Test for both. When the PH is out of range in the medium nutrient uptake will suffer. PPMs Too high and the plant will suffer. For the slurry test take equal parts of the medium and distilled water, make sure the soil came from around the root zone (lower middle of the bag/pot) mix the 2 thoroughly and let it rest for about 30 minutes. Strain this through a coffee filter and test the PPMs and PH in the liquid
I don’t think you have an insect/ pest problem. Insects will infest sick plants but they don’t produce symptoms like your plant is showing. Most insect pests don’t come indoors when there are plenty of plants outdoors that are easier to get to.
There looks like a couple of issues.
The brown patches on the leaves could be a lack of nutrients or too much nutrients.

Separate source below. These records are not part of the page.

-- pv_equiv track=rewrite | github.com/Ruban-swiss/Task-6 | Task 6-9.py | find_triplet_with_sum
-- ===== SOURCE A (Python) =====
-- def find_triplet_with_sum(lst, target_sum):
--     n = len(lst)
--
--     # Iterate through each triplet combination
--     for i in range(n - 2):
--         for j in range(i + 1, n - 1):
--             for k in range(j + 1, n):
--                 triplet_sum = lst[i] + lst[j] + lst[k]
--
--                 # Check if the triplet sum is equal to the target sum
--                 if triplet_sum == target_sum:
--                     return (lst[i], lst[j], lst[k])
--
--     # If no such triplet is found, return None
--     return None
-- ===== SOURCE B (Python) =====
-- def find_triplet_with_sum(lst, target_sum):
--     # last occurrence index of each value, built in one pass
--     last = {}
--     for idx, v in enumerate(lst):
--         last[v] = idx
--     n = len(lst)
--     for i in range(n - 1):
--         for j in range(i + 1, n):
--             need = target_sum - lst[i] - lst[j]
--             if last.get(need, -1) > j:
--                 return (lst[i], lst[j], need)
--     return None
-- ===== Notes on version B (the rewrite author's own statement) =====
-- stated objective: faster
-- what changed: Replaces the innermost k-scan by a single precomputed value->last-index dictionary: for each pair (i,j) one O(1) lookup decides whether some k>j holds the needed third value, so the triple loop becomes a double loop.
import Mathlib
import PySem

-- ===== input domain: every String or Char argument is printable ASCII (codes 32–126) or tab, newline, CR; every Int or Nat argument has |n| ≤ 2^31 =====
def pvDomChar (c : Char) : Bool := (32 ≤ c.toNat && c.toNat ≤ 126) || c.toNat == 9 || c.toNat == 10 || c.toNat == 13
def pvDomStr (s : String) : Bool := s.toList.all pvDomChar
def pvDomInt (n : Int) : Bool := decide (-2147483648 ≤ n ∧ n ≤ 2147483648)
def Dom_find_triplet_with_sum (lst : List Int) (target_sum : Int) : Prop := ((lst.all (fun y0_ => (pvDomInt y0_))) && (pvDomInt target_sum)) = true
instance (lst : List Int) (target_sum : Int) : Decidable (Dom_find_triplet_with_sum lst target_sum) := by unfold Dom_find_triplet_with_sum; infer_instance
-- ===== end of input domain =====

-- B replaces A's innermost k-scan by one precomputed value→last-index dictionary.

-- ===== PORT A =====
-- triple nested loop with early return; every lst[i] use is in range, so pyGetD is exact there
def find_triplet_with_sum (lst : List Int) (target_sum : Int) : Option (List Int) :=
  let n : Int := lst.length
  (PySem.List.pyRange 0 (n - 2) 1).findSome? (fun i =>
    (PySem.List.pyRange (i + 1) (n - 1) 1).findSome? (fun j =>
      (PySem.List.pyRange (j + 1) n 1).findSome? (fun k =>
        let triplet_sum := PySem.List.pyGetD lst i 0 + PySem.List.pyGetD lst j 0 + PySem.List.pyGetD lst k 0
        if triplet_sum = target_sum then
          some [PySem.List.pyGetD lst i 0, PySem.List.pyGetD lst j 0, PySem.List.pyGetD lst k 0]
        else none)))

-- ===== PORT B =====
-- last[v] = idx for idx, v in enumerate(lst)
def pvLastDict (lst : List Int) : PySem.Dict Int Int :=
  (PySem.List.enumerate lst 0).foldl (fun d p => d.insert p.2 p.1) PySem.Dict.empty

def find_triplet_with_sum_alt (lst : List Int) (target_sum : Int) : Option (List Int) :=
  let last := pvLastDict lst
  let n : Int := lst.length
  (PySem.List.pyRange 0 (n - 1) 1).findSome? (fun i =>
    (PySem.List.pyRange (i + 1) n 1).findSome? (fun j =>
      let need := target_sum - PySem.List.pyGetD lst i 0 - PySem.List.pyGetD lst j 0
      if last.getD need (-1) > j then
        some [PySem.List.pyGetD lst i 0, PySem.List.pyGetD lst j 0, need]
      else none))

-- ===== PRECONDITION & SPEC =====
def Spec_find_triplet_with_sum (lst : List Int) (target_sum : Int) (out : Option (List Int)) : Prop := out = find_triplet_with_sum_alt lst target_sum
instance (lst : List Int) (target_sum : Int) (out : Option (List Int)) : Decidable (Spec_find_triplet_with_sum lst target_sum out) := by unfold Spec_find_triplet_with_sum; infer_instance

-- ===== CLAIM (what is proved, stated in full; the proofs are below) =====
def Claim_equal_find_triplet_with_sum : Prop := ∀ (lst : List Int) (target_sum : Int), Dom_find_triplet_with_sum lst target_sum → Spec_find_triplet_with_sum lst target_sum (find_triplet_with_sum lst target_sum)

-- ===== LEMMAS AND PROOFS =====

-- index of the last occurrence of v in xs (none if absent)
def pvLastOcc : List Int → Int → Option Int
  | [], _ => none
  | x :: xs, v =>
    match pvLastOcc xs v with
    | some m => some (m + 1)
    | none => if x = v then some 0 else none

theorem pvLastDict_getD_aux (xs : List Int) (v : Int) :
    ∀ (s : Int) (d : PySem.Dict Int Int),
      ((PySem.List.enumerate xs s).foldl (fun d p => d.insert p.2 p.1) d).getD v (-1) =
        (match pvLastOcc xs v with
         | some m => s + m
         | none => d.getD v (-1)) := by
  induction xs with
  | nil => intro s d; simp [PySem.List.enumerate_nil, pvLastOcc]
  | cons x xs ih =>
    intro s d
    rw [PySem.List.enumerate_cons, List.foldl_cons, ih]
    simp only [pvLastOcc]
    cases h : pvLastOcc xs v with
    | some m => simp only []; ring
    | none =>
      simp only []
      rw [PySem.Dict.getD_insert]
      by_cases hv : x = v
      · simp [hv]
      · simp [hv, Ne.symm hv]

theorem pvLastDict_getD (lst : List Int) (v : Int) :
    (pvLastDict lst).getD v (-1) = (pvLastOcc lst v).getD (-1) := by
  unfold pvLastDict
  rw [pvLastDict_getD_aux]
  cases h : pvLastOcc lst v with
  | some m => simp
  | none => simp [PySem.Dict.getD_empty]

theorem pvLastOcc_none (xs : List Int) (v : Int) (h : pvLastOcc xs v = none) :
    ∀ k : Nat, k < xs.length → xs.getD k 0 ≠ v := by
  induction xs with
  | nil => intro k h1; simp at h1
  | cons x xs ih =>
    simp only [pvLastOcc] at h
    cases h' : pvLastOcc xs v with
    | some m => simp [h'] at h
    | none =>
      rw [h'] at h
      simp only [] at h
      by_cases hv : x = v
      · simp [hv] at h
      · intro k h1
        cases k with
        | zero => simpa using hv
        | succ k' =>
          rw [List.getD_cons_succ]
          exact ih h' k' (by simpa using h1)

theorem pvLastOcc_some (xs : List Int) (v m : Int) (h : pvLastOcc xs v = some m) :
    0 ≤ m ∧ m < (xs.length : Int) ∧ xs.getD m.toNat 0 = v ∧
      ∀ k : Nat, m < (k : Int) → k < xs.length → xs.getD k 0 ≠ v := by
  induction xs generalizing m with
  | nil => simp [pvLastOcc] at h
  | cons x xs ih =>
    simp only [pvLastOcc] at h
    cases h' : pvLastOcc xs v with
    | some m' =>
      rw [h'] at h
      simp only [] at h
      obtain ⟨h0, hlt, hget, hafter⟩ := ih m' h'
      injection h with h; subst h
      refine ⟨by omega, by simp; omega, ?_, ?_⟩
      · rw [show (m' + 1).toNat = m'.toNat + 1 by omega, List.getD_cons_succ]; exact hget
      · intro k hk1 hk2
        cases k with
        | zero => omega
        | succ k' =>
          rw [List.getD_cons_succ]
          exact hafter k' (by omega) (by simpa using hk2)
    | none =>
      rw [h'] at h
      simp only [] at h
      by_cases hv : x = v
      · rw [if_pos hv] at h
        injection h with h; subst h
        refine ⟨le_refl 0, by simp, by simpa using hv, ?_⟩
        intro k hk1 hk2
        cases k with
        | zero => omega
        | succ k' =>
          rw [List.getD_cons_succ]
          exact pvLastOcc_none xs v h' k' (by simpa using hk2)
      · rw [if_neg hv] at h; simp at h

-- the B condition "last.get(need, -1) > j" ⇔ "some index k > j holds v"  (for 0 ≤ j)
theorem pvLastOcc_gt_iff (xs : List Int) (v j : Int) (hj : 0 ≤ j) :
    ((pvLastOcc xs v).getD (-1) > j) ↔
      ∃ k : Int, j < k ∧ 0 ≤ k ∧ k < (xs.length : Int) ∧ PySem.List.pyGetD xs k 0 = v := by
  cases h : pvLastOcc xs v with
  | some m =>
    obtain ⟨h0, hlt, hget, hafter⟩ := pvLastOcc_some xs v m h
    simp only [Option.getD_some]
    constructor
    · intro hgt
      refine ⟨m, hgt, h0, hlt, ?_⟩
      rw [show m = ((m.toNat : Int)) by omega, PySem.List.pyGetD_natCast]
      exact hget
    · rintro ⟨k, hk1, hk2, hk3, hk4⟩
      by_contra hc
      push Not at hc
      have hkm : m < k := by omega
      have := hafter k.toNat (by omega) (by omega)
      rw [show k = ((k.toNat : Int)) by omega, PySem.List.pyGetD_natCast] at hk4
      exact this hk4
  | none =>
    simp only [Option.getD_none]
    constructor
    · intro hgt; omega
    · rintro ⟨k, hk1, hk2, hk3, hk4⟩
      have := pvLastOcc_none xs v h k.toNat (by omega)
      rw [show k = ((k.toNat : Int)) by omega, PySem.List.pyGetD_natCast] at hk4
      exact absurd hk4 this

theorem pvLastOcc_lt_len (xs : List Int) (v : Int) :
    (pvLastOcc xs v).getD (-1) < (xs.length : Int) := by
  cases h : pvLastOcc xs v with
  | some m => obtain ⟨_, h2, _, _⟩ := pvLastOcc_some xs v m h; simpa using h2
  | none => simp; omega

theorem pvFindSome?_append_none {α β : Type} (l₁ l₂ : List α) (f : α → Option β)
    (h : l₂.findSome? f = none) : (l₁ ++ l₂).findSome? f = l₁.findSome? f := by
  rw [List.findSome?_append, h]
  cases l₁.findSome? f <;> rfl

theorem pvFindSome?_congr {α β : Type} (l : List α) (f g : α → Option β)
    (h : ∀ x ∈ l, f x = g x) : l.findSome? f = l.findSome? g := by
  induction l with
  | nil => rfl
  | cons x l ih =>
    rw [List.findSome?_cons, List.findSome?_cons, h x (List.mem_cons_self),
        ih (fun y hy => h y (List.mem_cons_of_mem _ hy))]

theorem pvFindSome?_eq_some {α β : Type} (l : List α) (f : α → Option β) (v : β)
    (hall : ∀ x ∈ l, f x = none ∨ f x = some v) (hex : ∃ x ∈ l, f x ≠ none) :
    l.findSome? f = some v := by
  induction l with
  | nil => obtain ⟨x, hx, _⟩ := hex; simp at hx
  | cons x l ih =>
    rw [List.findSome?_cons]
    cases hfx : f x with
    | some w =>
      rcases hall x (List.mem_cons_self) with h | h
      · rw [hfx] at h; exact absurd h (by simp)
      · rw [hfx] at h; simpa [hfx] using h
    | none =>
      apply ih
      · exact fun y hy => hall y (List.mem_cons_of_mem _ hy)
      · obtain ⟨y, hy, hfy⟩ := hex
        rcases List.mem_cons.mp hy with rfl | hy'
        · exact absurd hfx hfy
        · exact ⟨y, hy', hfy⟩

-- A's innermost k-loop at (i, j) equals B's dictionary test at (i, j)
theorem pvInner_eq (lst : List Int) (t i j : Int) (hj : 0 ≤ j) :
    (PySem.List.pyRange (j + 1) (lst.length : Int) 1).findSome? (fun k =>
        if PySem.List.pyGetD lst i 0 + PySem.List.pyGetD lst j 0 + PySem.List.pyGetD lst k 0 = t then
          some [PySem.List.pyGetD lst i 0, PySem.List.pyGetD lst j 0, PySem.List.pyGetD lst k 0]
        else none) =
      (if (pvLastDict lst).getD (t - PySem.List.pyGetD lst i 0 - PySem.List.pyGetD lst j 0) (-1) > j then
        some [PySem.List.pyGetD lst i 0, PySem.List.pyGetD lst j 0,
              t - PySem.List.pyGetD lst i 0 - PySem.List.pyGetD lst j 0]
      else none) := by
  set ai := PySem.List.pyGetD lst i 0 with hai
  set aj := PySem.List.pyGetD lst j 0 with haj
  set need := t - ai - aj with hneed
  rw [pvLastDict_getD]
  by_cases hcond : (pvLastOcc lst need).getD (-1) > j
  · rw [if_pos hcond]
    obtain ⟨k0, hk1, hk2, hk3, hk4⟩ := (pvLastOcc_gt_iff lst need j hj).mp hcond
    apply pvFindSome?_eq_some
    · intro k _
      by_cases hs : ai + aj + PySem.List.pyGetD lst k 0 = t
      · right
        rw [if_pos hs]
        have : PySem.List.pyGetD lst k 0 = need := by omega
        rw [this]
      · left; rw [if_neg hs]
    · refine ⟨k0, ?_, ?_⟩
      · rw [PySem.List.mem_pyRange_one]; omega
      · have hs : ai + aj + PySem.List.pyGetD lst k0 0 = t := by rw [hk4]; omega
        rw [if_pos hs]; simp
  · rw [if_neg hcond]
    rw [List.findSome?_eq_none_iff]
    intro k hk
    rw [PySem.List.mem_pyRange_one] at hk
    have hne : PySem.List.pyGetD lst k 0 ≠ need := by
      intro hc
      exact hcond ((pvLastOcc_gt_iff lst need j hj).mpr ⟨k, by omega, by omega, hk.2, hc⟩)
    rw [if_neg (by omega)]

-- B's j = n-1 step yields none (no index exceeds n-1)
theorem pvBj_last_none (lst : List Int) (t i : Int) :
    (if (pvLastDict lst).getD (t - PySem.List.pyGetD lst i 0 -
          PySem.List.pyGetD lst ((lst.length : Int) - 1) 0) (-1) > (lst.length : Int) - 1 then
      some [PySem.List.pyGetD lst i 0, PySem.List.pyGetD lst ((lst.length : Int) - 1) 0,
            t - PySem.List.pyGetD lst i 0 - PySem.List.pyGetD lst ((lst.length : Int) - 1) 0]
    else none) = (none : Option (List Int)) := by
  rw [if_neg]
  rw [pvLastDict_getD]
  have := pvLastOcc_lt_len lst (t - PySem.List.pyGetD lst i 0 - PySem.List.pyGetD lst ((lst.length : Int) - 1) 0)
  omega

-- B's body at a fixed i (0 ≤ i ≤ n-2) equals A's body at i
theorem pvBody_eq (lst : List Int) (t i : Int) (hi : 0 ≤ i) (hi2 : i ≤ (lst.length : Int) - 2) :
    (PySem.List.pyRange (i + 1) ((lst.length : Int) - 1) 1).findSome? (fun j =>
        (PySem.List.pyRange (j + 1) (lst.length : Int) 1).findSome? (fun k =>
          if PySem.List.pyGetD lst i 0 + PySem.List.pyGetD lst j 0 + PySem.List.pyGetD lst k 0 = t then
            some [PySem.List.pyGetD lst i 0, PySem.List.pyGetD lst j 0, PySem.List.pyGetD lst k 0]
          else none)) =
      (PySem.List.pyRange (i + 1) (lst.length : Int) 1).findSome? (fun j =>
        if (pvLastDict lst).getD (t - PySem.List.pyGetD lst i 0 - PySem.List.pyGetD lst j 0) (-1) > j then
          some [PySem.List.pyGetD lst i 0, PySem.List.pyGetD lst j 0,
                t - PySem.List.pyGetD lst i 0 - PySem.List.pyGetD lst j 0]
        else none) := by
  have h1 : (PySem.List.pyRange ((lst.length : Int) - 1) (lst.length : Int) 1).findSome? (fun j =>
      if (pvLastDict lst).getD (t - PySem.List.pyGetD lst i 0 - PySem.List.pyGetD lst j 0) (-1) > j then
        some [PySem.List.pyGetD lst i 0, PySem.List.pyGetD lst j 0,
              t - PySem.List.pyGetD lst i 0 - PySem.List.pyGetD lst j 0]
      else none) = none := by
    rw [List.findSome?_eq_none_iff]
    intro j hj
    rw [PySem.List.mem_pyRange_one] at hj
    have hjeq : j = (lst.length : Int) - 1 := by omega
    subst hjeq
    exact pvBj_last_none lst t i
  rw [PySem.List.pyRange_one_append (i + 1) ((lst.length : Int) - 1) (lst.length : Int)
        (by omega) (by omega),
      pvFindSome?_append_none _ _ _ h1]
  apply pvFindSome?_congr
  intro j hj
  rw [PySem.List.mem_pyRange_one] at hj
  exact pvInner_eq lst t i j (by omega)

-- ===== VERDICT (by name: the statement is the Claim_ definition above) =====
theorem find_triplet_with_sum_spec : Claim_equal_find_triplet_with_sum := by
  intro lst t _
  unfold Spec_find_triplet_with_sum find_triplet_with_sum find_triplet_with_sum_alt
  simp only []
  by_cases hn : (lst.length : Int) ≤ 1
  · rw [PySem.List.pyRange_one_eq_nil (by omega), PySem.List.pyRange_one_eq_nil (by omega)]
    rfl
  · have h1 : (PySem.List.pyRange ((lst.length : Int) - 2) ((lst.length : Int) - 1) 1).findSome?
        (fun i => (PySem.List.pyRange (i + 1) (lst.length : Int) 1).findSome? (fun j =>
          if (pvLastDict lst).getD (t - PySem.List.pyGetD lst i 0 - PySem.List.pyGetD lst j 0) (-1) > j then
            some [PySem.List.pyGetD lst i 0, PySem.List.pyGetD lst j 0,
                  t - PySem.List.pyGetD lst i 0 - PySem.List.pyGetD lst j 0]
          else none)) = none := by
      rw [List.findSome?_eq_none_iff]
      intro i hi
      rw [PySem.List.mem_pyRange_one] at hi
      have hieq : i = (lst.length : Int) - 2 := by omega
      subst hieq
      rw [List.findSome?_eq_none_iff]
      intro j hj
      rw [PySem.List.mem_pyRange_one] at hj
      have hjeq : j = (lst.length : Int) - 1 := by omega
      subst hjeq
      exact pvBj_last_none lst t ((lst.length : Int) - 2)
    rw [PySem.List.pyRange_one_append 0 ((lst.length : Int) - 2) ((lst.length : Int) - 1)
          (by omega) (by omega),
        pvFindSome?_append_none _ _ _ h1]
    apply pvFindSome?_congr
    intro i hi
    rw [PySem.List.mem_pyRange_one] at hi
    exact pvBody_eq lst t i (by omega) (by omega)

The leaves turning brown and grey-green color look like root rot from poor drainage.
The purple patch on the new leaves could be coloration or fungus.
Do you have any perlite in the potting mix?
How well does the potting mix drain?
Are you growing in plastic or material pots?
If you don’t have perlite in the mix, maybe add some (about 20-30% by volume, not weight) and see if it helps. NB Make sure the perlite is wet before you use it because it has a fine dust in it that can damage your lungs.
Only water when the top inch of potting mix is dry. Stick your finger in the potting mix a couple of inches and if it’s damp, don’t water them.
Good potting mix will allow water to drain through within a few seconds of being watered. If water is sitting on the top for a minute or so, then it’s not draining well.
How long is the potting mix made up for before you use it?
If you are buying new bags and using it straight away, it might be releasing too many nutrients and burning them. Maybe buy a few bags and let it sit in the bags for 6 months and try again.